Only the lines from the one containing "else st.2.2.2) = _" through the one containing "by_cases hd : 0 < d" should be printed, exactly as they appear below, with both ends included.

▶ **The data**
◆ ◆ ◆
-- pv_equiv track=rewrite | github.com/Energinet-DataHub/opengeh-python-packages | source/spark_sql_migrations/spark_sql_migrations/migrations/sql_file_executor.py | _split_string_by_go
-- ===== SOURCE A (Python) =====
-- def _split_string_by_go(sql_content: str) -> list[str]:
--     """
--     Databricks doesn't support multi-statement queries.
--     So this emulates the "GO" used with SQL Server T-SQL.
--     """
--     lines = sql_content.replace("\r\n", "\n").split("\n")
--     sections = []
--     current_section: list[str] = []
--
--     for line in lines:
--         if "go" == line.lower().strip():
--             if current_section:
--                 sections.append("\n".join(current_section))
--                 current_section = []
--         else:
--             current_section.append(line)
--
--     if current_section:
--         sections.append("\n".join(current_section))
--
--     return [s for s in sections if s and not s.isspace()]
-- ===== SOURCE B (Python) =====
-- def _split_string_by_go(sql_content: str) -> list[str]:
--     """
--     Databricks doesn't support multi-statement queries.
--     So this emulates the "GO" used with SQL Server T-SQL.
--     """
--     lines = sql_content.replace("\r\n", "\n").split("\n")
--     cuts = [i for i, line in enumerate(lines) if line.lower().strip() == "go"]
--     starts = [0] + [i + 1 for i in cuts]
--     ends = cuts + [len(lines)]
--     sections = ["\n".join(lines[a:b]) for a, b in zip(starts, ends)]
--     return [s for s in sections if s and not s.isspace()]
-- ===== Notes on version B (the rewrite author's own statement) =====
-- stated objective: alternative
-- what changed: Replaces A's flush-on-delimiter state machine (mutable accumulator with in-loop and post-loop flushes guarded by a nonemptiness test) by an index-based decomposition: collect the positions of GO lines in one comprehension, derive segment boundaries by zipping starts with ends, and build each section as a join of a slice; the shared final filter subsumes A's nonemptiness guards.
import Mathlib
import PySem

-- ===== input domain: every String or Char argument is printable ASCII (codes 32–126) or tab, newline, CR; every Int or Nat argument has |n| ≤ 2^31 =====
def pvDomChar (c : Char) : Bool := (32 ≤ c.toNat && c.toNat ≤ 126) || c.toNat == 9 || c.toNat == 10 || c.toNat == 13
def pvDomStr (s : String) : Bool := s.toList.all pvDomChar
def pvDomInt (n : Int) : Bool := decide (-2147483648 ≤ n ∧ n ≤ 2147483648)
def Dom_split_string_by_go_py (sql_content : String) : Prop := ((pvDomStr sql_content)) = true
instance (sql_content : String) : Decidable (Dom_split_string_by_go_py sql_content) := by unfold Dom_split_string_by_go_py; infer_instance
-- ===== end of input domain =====

-- B replaces A's flush-on-delimiter state machine by collecting GO-line indices and slicing between them (objective: alternative, same cost).

-- shared helpers (both Pythons contain these very expressions)
def pvIsGo (line : String) : Bool := PySem.Str.strip (PySem.Str.lower line) == "go"
def pvJoin (xs : List String) : String := PySem.Str.join "\n" xs
def pvKeep (s : String) : Bool := !(s == "") && !(PySem.Str.strIsspace s)

-- ===== PORT A =====
def pvLoopA : List String → List String → List String → List String
  | [], sections, current =>
      if current.isEmpty then sections else sections ++ [pvJoin current]
  | line :: ls, sections, current =>
      if pvIsGo line then
        (if current.isEmpty then pvLoopA ls sections current
         else pvLoopA ls (sections ++ [pvJoin current]) [])
      else pvLoopA ls sections (current ++ [line])

def split_string_by_go_py (sql_content : String) : List String :=
  let lines := (PySem.Str.split? (PySem.Str.replace sql_content "\r\n" "\n") "\n").getD []
  (pvLoopA lines [] []).filter pvKeep

-- ===== PORT B =====
def pvCuts (lines : List String) : List Int :=
  ((PySem.List.enumerate lines).filter (fun p => pvIsGo p.2)).map (·.1)

def split_string_by_go_py_alt (sql_content : String) : List String :=
  let lines := (PySem.Str.split? (PySem.Str.replace sql_content "\r\n" "\n") "\n").getD []
  let cuts := pvCuts lines
  let starts := (0 : Int) :: cuts.map (· + 1)
  let ends := cuts ++ [(lines.length : Int)]
  let sections := (starts.zip ends).map (fun p => pvJoin (PySem.List.slice lines (some p.1) (some p.2)))
  sections.filter pvKeep

-- ===== PRECONDITION & SPEC =====
def Spec_split_string_by_go_py (sql_content : String) (out : List String) : Prop := out = split_string_by_go_py_alt sql_content
instance (sql_content : String) (out : List String) : Decidable (Spec_split_string_by_go_py sql_content out) := by unfold Spec_split_string_by_go_py; infer_instance

-- ===== CLAIM (what is proved, stated in full; the proofs are below) =====
def Claim_equal_split_string_by_go_py : Prop := ∀ (sql_content : String), Dom_split_string_by_go_py sql_content → Spec_split_string_by_go_py sql_content (split_string_by_go_py sql_content)

-- ===== LEMMAS AND PROOFS =====

lemma pv_enumerate_shift {α : Type} (ls : List α) (s : Int) :
    PySem.List.enumerate ls (s + 1) = (PySem.List.enumerate ls s).map (fun p => (p.1 + 1, p.2)) := by
  induction ls generalizing s with
  | nil => simp [PySem.List.enumerate_nil]
  | cons x xs ih =>
      rw [PySem.List.enumerate_cons, PySem.List.enumerate_cons, List.map_cons, ← ih]

lemma pvCuts_cons (l : String) (ls : List String) :
    pvCuts (l :: ls) = (if pvIsGo l then [(0 : Int)] else []) ++ (pvCuts ls).map (· + 1) := by
  unfold pvCuts
  rw [PySem.List.enumerate_cons, show (0 : Int) + 1 = 0 + 1 from rfl, pv_enumerate_shift]
  rw [List.filter_cons]
  cases h : pvIsGo l <;>
    simp [List.filter_map, List.map_map, Function.comp_def]

lemma pvCuts_nonneg : ∀ (ls : List String), ∀ x ∈ pvCuts ls, 0 ≤ x := by
  intro ls
  induction ls with
  | nil => intro x hx; simp [pvCuts, PySem.List.enumerate_nil] at hx
  | cons l t ih =>
      intro x hx
      rw [pvCuts_cons] at hx
      simp only [List.mem_append, List.mem_map] at hx
      rcases hx with h | ⟨y, hy, rfl⟩
      · split at h <;> simp_all
      · have := ih y hy; omega

lemma pv_slice_shift {α : Type} (l : α) (ls : List α) (a b : Int) (ha : 0 ≤ a) (hb : 0 ≤ b) :
    PySem.List.slice (l :: ls) (some (a + 1)) (some (b + 1)) = PySem.List.slice ls (some a) (some b) := by
  rw [PySem.List.slice_toNat (l :: ls) (by omega) (by omega), PySem.List.slice_toNat ls ha hb]
  rw [show (a + 1).toNat = a.toNat + 1 by omega, List.drop_succ_cons]
  congr 1
  omega

lemma pv_slice_head {α : Type} (l : α) (ls : List α) (b : Int) (hb : 0 ≤ b) :
    PySem.List.slice (l :: ls) (some 0) (some (b + 1)) = l :: PySem.List.slice ls (some 0) (some b) := by
  rw [PySem.List.slice_toNat (l :: ls) (by omega) (by omega), PySem.List.slice_toNat ls le_rfl hb]
  have h1 : (b + 1).toNat = b.toNat + 1 := by omega
  simp [h1]

lemma pv_segs_eq : ∀ (lines : List String),
    (((0 : Int) :: (pvCuts lines).map (· + 1)).zip (pvCuts lines ++ [(lines.length : Int)])).map
        (fun p => PySem.List.slice lines (some p.1) (some p.2))
      = List.splitOnP pvIsGo lines := by
  intro lines
  induction lines with
  | nil => simp [pvCuts, PySem.List.enumerate_nil, PySem.List.slice]
  | cons l ls ih =>
      have hnn := pvCuts_nonneg ls
      cases h : pvIsGo l with
      | true =>
          have hcuts : pvCuts (l :: ls) = 0 :: (pvCuts ls).map (· + 1) := by
            rw [pvCuts_cons, h]; simp
          rw [hcuts, List.length_cons,
            show ((ls.length + 1 : Nat) : Int) = (ls.length : Int) + 1 by push_cast; ring]
          simp only [List.map_cons, List.cons_append]
          rw [show (pvCuts ls).map (· + 1) ++ [(ls.length : Int) + 1]
                = (pvCuts ls ++ [(ls.length : Int)]).map (· + 1) by simp]
          rw [show ((0 : Int) + 1) :: ((pvCuts ls).map (· + 1)).map (· + 1)
                = ((0 : Int) :: (pvCuts ls).map (· + 1)).map (· + 1) by simp]
          rw [List.zip_cons_cons, List.zip_map, List.map_cons, List.map_map]
          rw [List.splitOnP_cons, if_pos h]
          refine List.cons_eq_cons.mpr ⟨?_, ?_⟩
          · rw [PySem.List.slice_toNat (l :: ls) le_rfl le_rfl]; simp
          · rw [← ih]
            apply List.map_congr_left
            intro p hp
            have hmem := List.of_mem_zip (a := p.1) (b := p.2) (by simpa using hp)
            have h1 : 0 ≤ p.1 := by
              rcases List.mem_cons.mp hmem.1 with h1 | h1
              · omega
              · obtain ⟨y, hy, he⟩ := List.mem_map.mp h1
                have := hnn y hy; omega
            have h2 : 0 ≤ p.2 := by
              rcases List.mem_append.mp hmem.2 with h2 | h2
              · have := hnn _ h2; omega
              · simp at h2; omega
            simp only [Function.comp_def, Prod.map]
            exact pv_slice_shift l ls p.1 p.2 h1 h2
      | false =>
          have hcuts : pvCuts (l :: ls) = (pvCuts ls).map (· + 1) := by
            rw [pvCuts_cons, h]; simp
          rw [hcuts, List.length_cons,
            show ((ls.length + 1 : Nat) : Int) = (ls.length : Int) + 1 by push_cast; ring]
          obtain ⟨e0, E', hE⟩ := List.exists_cons_of_ne_nil
            (show pvCuts ls ++ [(ls.length : Int)] ≠ [] by simp)
          have hEnn : ∀ x ∈ e0 :: E', 0 ≤ x := by
            rw [← hE]; intro x hx
            rcases List.mem_append.mp hx with hx | hx
            · exact hnn x hx
            · simp at hx; omega
          rw [show (pvCuts ls).map (· + 1) ++ [(ls.length : Int) + 1]
                = (e0 + 1) :: E'.map (· + 1) by
              have := congrArg (List.map (· + (1 : Int))) hE
              simpa using this]
          rw [List.zip_cons_cons, List.map_cons]
          rw [List.splitOnP_cons, if_neg (by simp [h]), ← ih, hE, List.zip_cons_cons,
            List.map_cons, List.modifyHead_cons]
          refine List.cons_eq_cons.mpr ⟨?_, ?_⟩
          · exact pv_slice_head l ls e0 (hEnn e0 (by simp))
          · rw [List.zip_map, List.map_map]
            apply List.map_congr_left
            intro p hp
            have hmem := List.of_mem_zip (a := p.1) (b := p.2) (by simpa using hp)
            have h1 : 0 ≤ p.1 := by
              obtain ⟨y, hy, he⟩ := List.mem_map.mp hmem.1
              have := hnn y hy; omega
            have h2 : 0 ≤ p.2 := hEnn p.2 (List.mem_cons_of_mem _ hmem.2)
            simp only [Function.comp_def, Prod.map]
            exact pv_slice_shift l ls p.1 p.2 h1 h2

lemma pv_modifyHead_nilAppend (xs : List (List String)) :
    xs.modifyHead (fun g => [] ++ g) = xs := by
  cases xs <;> simp

lemma pv_modifyHead_modifyHead {α : Type} (f g : α → α) (xs : List α) :
    (xs.modifyHead g).modifyHead f = xs.modifyHead (fun x => f (g x)) := by
  cases xs <;> simp

lemma pv_loopA_eq : ∀ (lines sections current : List String),
    pvLoopA lines sections current
      = sections ++ (((List.splitOnP pvIsGo lines).modifyHead (current ++ ·)).filter
          (fun g => !g.isEmpty)).map pvJoin := by
  intro lines
  induction lines with
  | nil =>
      intro sections current
      rw [List.splitOnP_nil]
      cases hc : current.isEmpty
      · have hne : current ≠ [] := by simpa [List.isEmpty_iff] using hc
        simp [pvLoopA, hc]
      · have hnil : current = [] := List.isEmpty_iff.mp hc
        subst hnil
        simp [pvLoopA]
  | cons l ls ih =>
      intro sections current
      cases h : pvIsGo l with
      | true =>
          rw [List.splitOnP_cons, if_pos h]
          cases hc : current.isEmpty
          · have hne : current ≠ [] := by simpa [List.isEmpty_iff] using hc
            rw [show pvLoopA (l :: ls) sections current
                  = pvLoopA ls (sections ++ [pvJoin current]) [] by simp [pvLoopA, h, hc]]
            rw [ih, pv_modifyHead_nilAppend, List.modifyHead_cons, List.filter_cons]
            simp [hne, List.append_assoc]
          · have hnil : current = [] := List.isEmpty_iff.mp hc
            subst hnil
            rw [show pvLoopA (l :: ls) sections ([] : List String)
                  = pvLoopA ls sections [] by simp [pvLoopA, h]]
            rw [ih, pv_modifyHead_nilAppend, List.modifyHead_cons, List.filter_cons]
            simp
      | false =>
          rw [List.splitOnP_cons, if_neg (by simp [h])]
          rw [show pvLoopA (l :: ls) sections current
                = pvLoopA ls sections (current ++ [l]) by simp [pvLoopA, h]]
          rw [ih, pv_modifyHead_modifyHead]
          have hfun : (fun x => current ++ (l :: x)) = (fun x => (current ++ [l]) ++ x) := by
            funext x; simp
          rw [hfun]

lemma pv_filter_join_empty : ∀ (segs : List (List String)),
    ((segs.filter (fun g => !g.isEmpty)).map pvJoin).filter pvKeep
      = (segs.map pvJoin).filter pvKeep := by
  intro segs
  induction segs with
  | nil => rfl
  | cons g gs ih =>
      cases hg : g.isEmpty
      · simp [List.filter_cons, hg, List.map_cons, ih]
      · have : g = [] := by simpa [List.isEmpty_iff] using hg
        subst this
        have hjoin : pvKeep (pvJoin []) = false := by decide
        simp [List.map_cons, hjoin, ih]

lemma pv_main (lines : List String) :
    (pvLoopA lines [] []).filter pvKeep
      = ((((0 : Int) :: (pvCuts lines).map (· + 1)).zip (pvCuts lines ++ [(lines.length : Int)])).map
          (fun p => pvJoin (PySem.List.slice lines (some p.1) (some p.2)))).filter pvKeep := by
  rw [pv_loopA_eq, List.nil_append, pv_modifyHead_nilAppend, pv_filter_join_empty]
  rw [show (fun p : Int × Int => pvJoin (PySem.List.slice lines (some p.1) (some p.2)))
        = pvJoin ∘ (fun p : Int × Int => PySem.List.slice lines (some p.1) (some p.2)) from rfl,
    ← List.map_map, pv_segs_eq]

-- ===== VERDICT (by name: the statement is the Claim_ definition above) =====
theorem split_string_by_go_py_spec : Claim_equal_split_string_by_go_py := by
  intro sql_content _
  unfold Spec_split_string_by_go_py split_string_by_go_py split_string_by_go_py_alt
  exact pv_main _
theorem pvB_outerStep_ok (fuel pos : List Int) (n l : Nat) (hn : n = pos.length) (hl : l < n)
    (st : List (Option Int) × List (Option Int) × Nat × Int)
    (h1 : l + 1 < n → pvStOK fuel pos (l + 1) st)
    (h2 : l + 1 = n → st.2.2.2 = 1) :
    pvStOK fuel pos l (pvB_outer fuel pos n st l) := by
  have hrow := pvB_row_spec fuel pos n l hn hl st.2.2.1 st.1 st.2.1 (fun h => (h1 h).1)
  have hmx := pvRowOK_mx fuel pos l _ _ _ hrow
  constructor
  · exact hrow
  · show (if st.2.2.2 < (((pvB_row fuel pos n l st.2.2.1 st.1 st.2.1).2.2 - l + 1 : Nat) : Int)
      then (((pvB_row fuel pos n l st.2.2.1 st.1 st.2.1).2.2 - l + 1 : Nat) : Int)
      else st.2.2.2) = _
    rw [hmx, show l + pvBW fuel pos l - l + 1 = pvBW fuel pos l + 1 from by omega]
    by_cases hend : l + 1 < n
    · rw [(h1 hend).2, pvIfMax (pvMB fuel pos (l+1) + 1) (pvBW fuel pos l + 1)]
      rw [pvMB_rec fuel pos l (by omega)]
      congr 1
      omega
    · rw [h2 (by omega)]
      rw [pvMB_rec fuel pos l (by omega),
        show pvMB fuel pos (l+1) = 0 from by
          rw [pvMB, show pos.length - (l+1) = 0 from by omega]
          rfl]
      rw [show (1 : Int) = ((1 : Nat) : Int) from rfl, pvIfMax 1 (pvBW fuel pos l + 1)]
      congr 1
      omega

theorem pvB_fold_ok (fuel pos : List Int) (n : Nat) (hn : n = pos.length) :
    ∀ (d l : Nat), d + l = n → 0 < d →
      pvStOK fuel pos l (((List.range' l (n - l)).reverse).foldl (pvB_outer fuel pos n)
        (List.replicate n (none : Option Int), List.replicate n (none : Option Int),
          n - 1, (1 : Int))) := by
  intro d
  induction d with
  | zero => intro l h h0; omega
  | succ d ih =>
    intro l h h0
    rw [show n - l = (n - (l+1)) + 1 from by omega, List.range'_succ, List.reverse_cons,
      List.foldl_append, List.foldl_cons, List.foldl_nil]
    by_cases hd : 0 < d
    · exact pvB_outerStep_ok fuel pos n l hn (by omega) _
        (fun _ => by
          have := ih (l+1) (by omega) hd
          exact this)
        (fun hc => by omega)
    · have hd0 : d = 0 := by omega
      subst hd0
      have hl : l + 1 = n := by omega
      rw [show n - (l+1) = 0 from by omega]
      exact pvB_outerStep_ok fuel pos n l hn (by omega) _
        (fun hc => by omega) (fun _ => rfl)

theorem pvFoldrMax_le (xs : List Nat) (b : Nat) (h : ∀ x ∈ xs, x ≤ b) :
    xs.foldr max 0 ≤ b := by
  induction xs with
  | nil => exact Nat.zero_le b
  | cons x xs ih =>
    simp only [List.foldr_cons]
    have h1 := h x List.mem_cons_self
    have h2 := ih (fun y hy => h y (List.mem_cons_of_mem _ hy))
    omega

theorem pvLe_foldrMax (xs : List Nat) (x : Nat) (hx : x ∈ xs) : x ≤ xs.foldr max 0 := by
  induction xs with
  | nil => cases hx
  | cons y ys ih =>
    simp only [List.foldr_cons]
    rcases List.mem_cons.1 hx with rfl | h
    · exact le_max_left _ _
    · exact le_trans (ih h) (le_max_right _ _)

theorem pvW_alive (fuel pos : List Int) (hn : 0 < pos.length) :
    ∀ w, w ≤ pvW fuel pos → pvAlive fuel pos w = true := by
  have h0 : pvAlive fuel pos 0 = true :=
    (pvAlive_iff fuel pos 0).2 ⟨0, by omega, pvReach_zero fuel pos 0⟩
  have hW : pvAlive fuel pos (pvW fuel pos) = true :=
    Nat.findGreatest_spec (P := fun w => pvAlive fuel pos w = true) (Nat.zero_le _) h0
  intro w hw
  exact pvAlive_mono fuel pos w (pvW fuel pos) hw hW

theorem pvW_notalive (fuel pos : List Int) :
    pvAlive fuel pos (pvW fuel pos + 1) = false := by
  by_contra hc
  have hal : pvAlive fuel pos (pvW fuel pos + 1) = true := by
    cases h : pvAlive fuel pos (pvW fuel pos + 1)
    · exact absurd h hc
    · rfl
  have hb : pvW fuel pos + 1 ≤ pos.length := by
    obtain ⟨l, hbnd, _⟩ := (pvAlive_iff fuel pos _).1 hal
    omega
  have := Nat.le_findGreatest (P := fun w => pvAlive fuel pos w = true) hb hal
  rw [← pvW] at this
  omega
◆ ◆ ◆
▶ **Task answer**
      else st.2.2.2) = _
    rw [hmx, show l + pvBW fuel pos l - l + 1 = pvBW fuel pos l + 1 from by omega]
    by_cases hend : l + 1 < n
    · rw [(h1 hend).2, pvIfMax (pvMB fuel pos (l+1) + 1) (pvBW fuel pos l + 1)]
      rw [pvMB_rec fuel pos l (by omega)]
      congr 1
      omega
    · rw [h2 (by omega)]
      rw [pvMB_rec fuel pos l (by omega),
        show pvMB fuel pos (l+1) = 0 from by
          rw [pvMB, show pos.length - (l+1) = 0 from by omega]
          rfl]
      rw [show (1 : Int) = ((1 : Nat) : Int) from rfl, pvIfMax 1 (pvBW fuel pos l + 1)]
      congr 1
      omega

theorem pvB_fold_ok (fuel pos : List Int) (n : Nat) (hn : n = pos.length) :
    ∀ (d l : Nat), d + l = n → 0 < d →
      pvStOK fuel pos l (((List.range' l (n - l)).reverse).foldl (pvB_outer fuel pos n)
        (List.replicate n (none : Option Int), List.replicate n (none : Option Int),
          n - 1, (1 : Int))) := by
  intro d
  induction d with
  | zero => intro l h h0; omega
  | succ d ih =>
    intro l h h0
    rw [show n - l = (n - (l+1)) + 1 from by omega, List.range'_succ, List.reverse_cons,
      List.foldl_append, List.foldl_cons, List.foldl_nil]
    by_cases hd : 0 < d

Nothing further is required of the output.